– Но Блюмер перед смертью несколько раз встречался с женщиной, точной копией Пунш. Я показывала ее фотографию адвокату, работающему в одной конторе с Блюмером и видевшему его незадолго до гибели; так вот, он утверждает, что…
– Как зовут этого адвоката?
– Костя Галицкий.
– Галицкий? Да я же отлично его знаю! И что же он утверждает?
– Ну хорошо, не утверждает, а предполагает, что твоя любовница наняла Блюмера, чтобы ограбить тебя. Вот такая банальная история.
– Галицкий – хороший адвокат, он вел несколько моих дел, и ему можно верить. Но поверить в то, чтобы Лена захотела меня ограбить, – не могу. Зачем ей мои деньги?..
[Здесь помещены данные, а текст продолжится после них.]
-- pv_equiv track=rewrite | github.com/AeronPanta11/AI-lab | lab_1/lab4.py | primecalc
-- ===== SOURCE A (Python) =====
-- def primecalc(n1,n2):
--
--     b=[]
--     for i in range (n1,n2):
--         a=1
--         for j in range (1,int(i/2)):
--             if i%(j+1)==0:
--                 a=0
--                 continue
--         if a==1:
--             b.append(i)
--
--     return b
-- ===== SOURCE B (Python) =====
-- def primecalc(n1, n2):
--     # trial division only up to sqrt(i), with early exit
--     out = []
--     for i in range(n1, n2):
--         d = 2
--         isp = True
--         while d * d <= i:
--             if i % d == 0:
--                 isp = False
--                 break
--             d += 1
--         if isp:
--             out.append(i)
--     return out
-- ===== Notes on version B (the rewrite author's own statement) =====
-- stated objective: alternative
-- what changed: B replaces A's exhaustive scan of all candidate divisors up to i/2 (flag set by a full inner for-loop with no early exit) with a while-loop trial division bounded by d*d <= i that breaks at the first divisor found.
import Mathlib
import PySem

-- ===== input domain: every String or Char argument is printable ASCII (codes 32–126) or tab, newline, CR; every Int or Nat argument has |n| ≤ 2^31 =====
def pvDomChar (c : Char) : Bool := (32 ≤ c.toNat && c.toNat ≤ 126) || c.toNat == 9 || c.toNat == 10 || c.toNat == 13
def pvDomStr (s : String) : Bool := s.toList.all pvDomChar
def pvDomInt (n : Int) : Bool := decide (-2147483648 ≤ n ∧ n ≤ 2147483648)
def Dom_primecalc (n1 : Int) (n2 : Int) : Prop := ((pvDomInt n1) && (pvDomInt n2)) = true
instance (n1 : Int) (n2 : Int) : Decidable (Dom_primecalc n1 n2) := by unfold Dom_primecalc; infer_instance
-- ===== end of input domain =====

-- B replaces A's full scan of divisors 2..i/2 by sqrt-bounded trial division with early exit (alternative algorithm; same observable results).

-- ===== PORT A =====
-- 'int(i/2)' truncates toward zero: exact as Int.tdiv for |i| ≤ 2^31 (< 2^53, so the float is exact)
def primecalc (n1 : Int) (n2 : Int) : List Int :=
  (PySem.List.pyRange n1 n2 1).foldl (fun b i =>
    let a : Int :=
      (PySem.List.pyRange 1 (Int.tdiv i 2) 1).foldl
        (fun a j => if PySem.Int.mod i (j + 1) = 0 then 0 else a) 1
    if a = 1 then b ++ [i] else b) []

-- ===== PORT B =====
-- 'while d*d <= i: if i % d == 0: break; d += 1' — terminates since d starts at 2 and d*d ≤ i forces d < i
def trialDiv (i : Int) (d : Int) (h : 2 ≤ d) : Bool :=
  if hd : d * d ≤ i then
    if PySem.Int.mod i d = 0 then false
    else trialDiv i (d + 1) (by omega)
  else true
termination_by (i - d).toNat
decreasing_by
  have : 2 * d ≤ d * d := by nlinarith
  omega

def primecalc_alt (n1 : Int) (n2 : Int) : List Int :=
  (PySem.List.pyRange n1 n2 1).foldl (fun out i =>
    if trialDiv i 2 (by omega) then out ++ [i] else out) []

-- ===== PRECONDITION & SPEC =====
def Spec_primecalc (n1 : Int) (n2 : Int) (out : List Int) : Prop := out = primecalc_alt n1 n2
instance (n1 : Int) (n2 : Int) (out : List Int) : Decidable (Spec_primecalc n1 n2 out) := by unfold Spec_primecalc; infer_instance

-- ===== CLAIM (what is proved, stated in full; the proofs are below) =====
def Claim_equal_primecalc : Prop := ∀ (n1 : Int) (n2 : Int), Dom_primecalc n1 n2 → Spec_primecalc n1 n2 (primecalc n1 n2)

-- ===== LEMMAS AND PROOFS =====

-- A's inner flag loop: result 1 ↔ no element of the list satisfies the test
theorem flag_foldl_zero (l : List Int) (p : Int → Bool) :
    l.foldl (fun a j => if p j then (0 : Int) else a) 0 = 0 := by
  induction l with
  | nil => rfl
  | cons x xs ih => simp only [List.foldl]; split <;> exact ih

theorem flag_foldl_eq_one (l : List Int) (p : Int → Bool) :
    (l.foldl (fun a j => if p j then (0 : Int) else a) 1 = 1) ↔ ∀ j ∈ l, p j = false := by
  induction l with
  | nil => simp
  | cons x xs ih =>
    simp only [List.foldl, List.mem_cons]
    by_cases hx : p x
    · simp [hx, flag_foldl_zero]
    · simp [hx, ih]

-- A's per-element condition, as a universally quantified statement
theorem condA_iff (i : Int) :
    ((PySem.List.pyRange 1 (Int.tdiv i 2) 1).foldl
        (fun a j => if PySem.Int.mod i (j + 1) = 0 then (0 : Int) else a) 1 = 1)
      ↔ ∀ d : Int, 2 ≤ d → d ≤ Int.tdiv i 2 → ¬ d ∣ i := by
  rw [show (fun a j => if PySem.Int.mod i (j + 1) = 0 then (0 : Int) else a)
        = (fun a j => if (decide (PySem.Int.mod i (j + 1) = 0)) = true then (0 : Int) else a) by
      funext a j; simp]
  rw [flag_foldl_eq_one]
  constructor
  · intro h d h2 hle hdvd
    have hj := h (d - 1) (by rw [PySem.List.mem_pyRange_one]; omega)
    simp only [decide_eq_false_iff_not] at hj
    apply hj
    rw [show d - 1 + 1 = d by ring, PySem.Int.mod_eq_zero_iff_dvd]
    exact hdvd
  · intro h j hj
    rw [PySem.List.mem_pyRange_one] at hj
    simp only [decide_eq_false_iff_not]
    rw [PySem.Int.mod_eq_zero_iff_dvd]
    exact h (j + 1) (by omega) (by omega)

-- B's while loop: characterisation
theorem trialDiv_iff (i : Int) (d : Int) (h : 2 ≤ d) :
    trialDiv i d h = true ↔ ∀ e : Int, d ≤ e → e * e ≤ i → ¬ e ∣ i := by
  fun_induction trialDiv i d h with
  | case1 d h hd hmod =>
    simp only [Bool.false_eq_true, false_iff, not_forall]
    rw [PySem.Int.mod_eq_zero_iff_dvd] at hmod
    exact ⟨d, le_refl d, hd, by simpa using hmod⟩
  | case2 d h hd hmod ih =>
    rw [ih]
    constructor
    · intro hall e hde hee hdvd
      rcases eq_or_lt_of_le hde with rfl | hlt
      · rw [PySem.Int.mod_eq_zero_iff_dvd] at hmod; exact hmod hdvd
      · exact hall e (by omega) hee hdvd
    · intro hall e hde hee hdvd
      exact hall e (by omega) hee hdvd
  | case3 d h hd =>
    simp only [true_iff]
    intro e hde hee hdvd
    have : d * d ≤ e * e := mul_le_mul hde hde (by omega) (by omega)
    omega

-- the number-theoretic core: for i ≥ 4, a divisor in [2, i/2] exists iff one with d*d ≤ i exists
theorem div_bound_iff (i : Int) (hi : 4 ≤ i) :
    (∀ d : Int, 2 ≤ d → d ≤ Int.tdiv i 2 → ¬ d ∣ i)
      ↔ ∀ d : Int, 2 ≤ d → d * d ≤ i → ¬ d ∣ i := by
  have htd : Int.tdiv i 2 = i / 2 := by
    rw [Int.tdiv_eq_ediv] ; omega
  constructor
  · intro h d h2 hdd hdvd
    apply h d h2 _ hdvd
    have : 2 * d ≤ d * d := by nlinarith
    omega
  · intro h d h2 hle hdvd
    obtain ⟨e, he⟩ := hdvd
    have hd0 : 0 < d := by omega
    have h2d : 2 * d ≤ i := by omega
    have he2 : 2 ≤ e := by nlinarith
    by_cases hdd : d * d ≤ i
    · exact h d h2 hdd ⟨e, he⟩
    · -- then e < d, so e*e < i and e divides i
      have hed : e < d := by nlinarith
      have : e * e ≤ i := by nlinarith
      exact h e he2 this ⟨d, by linarith [he, mul_comm d e]⟩
  
-- pointwise agreement of the two per-element tests
theorem point_eq (i : Int) :
    (if ((PySem.List.pyRange 1 (Int.tdiv i 2) 1).foldl
          (fun a j => if PySem.Int.mod i (j + 1) = 0 then (0 : Int) else a) 1) = 1
       then true else false) = trialDiv i 2 (by omega) := by
  by_cases hi : 4 ≤ i
  · by_cases hA : ((PySem.List.pyRange 1 (Int.tdiv i 2) 1).foldl
        (fun a j => if PySem.Int.mod i (j + 1) = 0 then (0 : Int) else a) 1) = 1
    · rw [if_pos hA]
      symm
      rw [trialDiv_iff]
      rw [condA_iff] at hA
      exact (div_bound_iff i hi).mp hA
    · rw [if_neg hA]
      symm
      rw [Bool.eq_false_iff, Ne, trialDiv_iff]
      intro hB
      exact hA ((condA_iff i).mpr ((div_bound_iff i hi).mpr hB))
  · -- i ≤ 3: both tests succeed
    have hA : ((PySem.List.pyRange 1 (Int.tdiv i 2) 1).foldl
        (fun a j => if PySem.Int.mod i (j + 1) = 0 then (0 : Int) else a) 1) = 1 := by
      rw [condA_iff]
      intro d h2 hle hdvd
      have htd : Int.tdiv i 2 ≤ 1 := by
        by_cases h0 : 0 ≤ i
        · rw [Int.tdiv_eq_ediv] ; omega
        · have h1 : Int.tdiv i 2 = -(Int.tdiv (-i) 2) := by
            rw [Int.neg_tdiv, neg_neg]
          have h2 : Int.tdiv (-i) 2 = (-i) / 2 := by rw [Int.tdiv_eq_ediv] ; omega
          omega
      omega
    have hB : trialDiv i 2 (by omega) = true := by
      rw [trialDiv_iff]
      intro e he hee _
      nlinarith
    rw [if_pos hA, hB]

theorem primecalc_eq_alt (n1 n2 : Int) : primecalc n1 n2 = primecalc_alt n1 n2 := by
  unfold primecalc primecalc_alt
  simp only []
  rw [show (fun (b : List Int) i =>
        if ((PySem.List.pyRange 1 (Int.tdiv i 2) 1).foldl
            (fun a j => if PySem.Int.mod i (j + 1) = 0 then (0 : Int) else a) 1) = 1
        then b ++ [i] else b)
      = (fun (b : List Int) i => if trialDiv i 2 (by omega) then b ++ [i] else b) by
    funext b i
    rw [← point_eq i]
    by_cases h : ((PySem.List.pyRange 1 (Int.tdiv i 2) 1).foldl
        (fun a j => if PySem.Int.mod i (j + 1) = 0 then (0 : Int) else a) 1) = 1 <;>
      simp [h]]

-- ===== VERDICT (by name: the statement is the Claim_ definition above) =====
theorem primecalc_spec : Claim_equal_primecalc := by
  intro n1 n2 _
  unfold Spec_primecalc
  exact primecalc_eq_alt n1 n2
– Неправильные вопросы ты задаешь, Варнава. Я бы на твоем месте спрашивала о другом, причем спрашивала именно себя: как я мог подписать доверенность? Как? Разве что был пьян?..
В комнате внезапно стало тихо, если не считать чуть слышного дыхания: Варнава с отрешенным видом смотрел в окно. Изольде показалось, что где-то там, за окном, за клубящимися облаками, он увидел свою Лену и мысленно задал ей этот вопрос; и все же нет, не этот вопрос он задавал ей, посылая нежный и грустный взгляд в пространство. Он спрашивал ее о другом. О том, что не понимает, как могла она бросить его и обречь на такие муки, исчезнув так же неожиданно, как появилась в его жизни.
Как много бы она дала за то, чтобы таким вот пронзительно-чувственным, ищущим взглядом он искал не Пунш, а ее, Изольду Хлудневу.
Прорвавшись сквозь дурман страсти и безрассудства, вдруг неожиданно и в то же время как бы вполне закономерно обозначилась мысль о Валентине, мысль, которая тут же каким-то глубинным подсознательным чувством была возведена в степень упрека: а ведь она совсем забыла о ней, о своей любимой племяннице, забыла и… предала.
Изольда схватилась за голову, не думая о том, где и с кем находится. И тут же услышала:
– Мне надо подумать. И все вспомнить.
Мы расстались с Сосом как родные и одновременно чужие люди – обнялись, поцеловались, и каждый пошел своей дорогой. Он больше не задавал мне вопросов, касающихся Мисропяна, а я ни слова не рассказала о себе. Была страсть, было желание, была нежность. Но были и страх, и неведение, и даже грубость. А потому нам надлежало забыть друг друга – и чем скорее, тем лучше.
Кроме того, хоть я и не моралистка и всегда придерживалась мнения, что личная жизнь каждого – это частная территория глубоко интимных чувств, охраняемая лишь собственной совестью и стыдом, даже я испытала после близости с Сосом чувство брезгливости к себе. Неразборчивость – что может быть пошлее?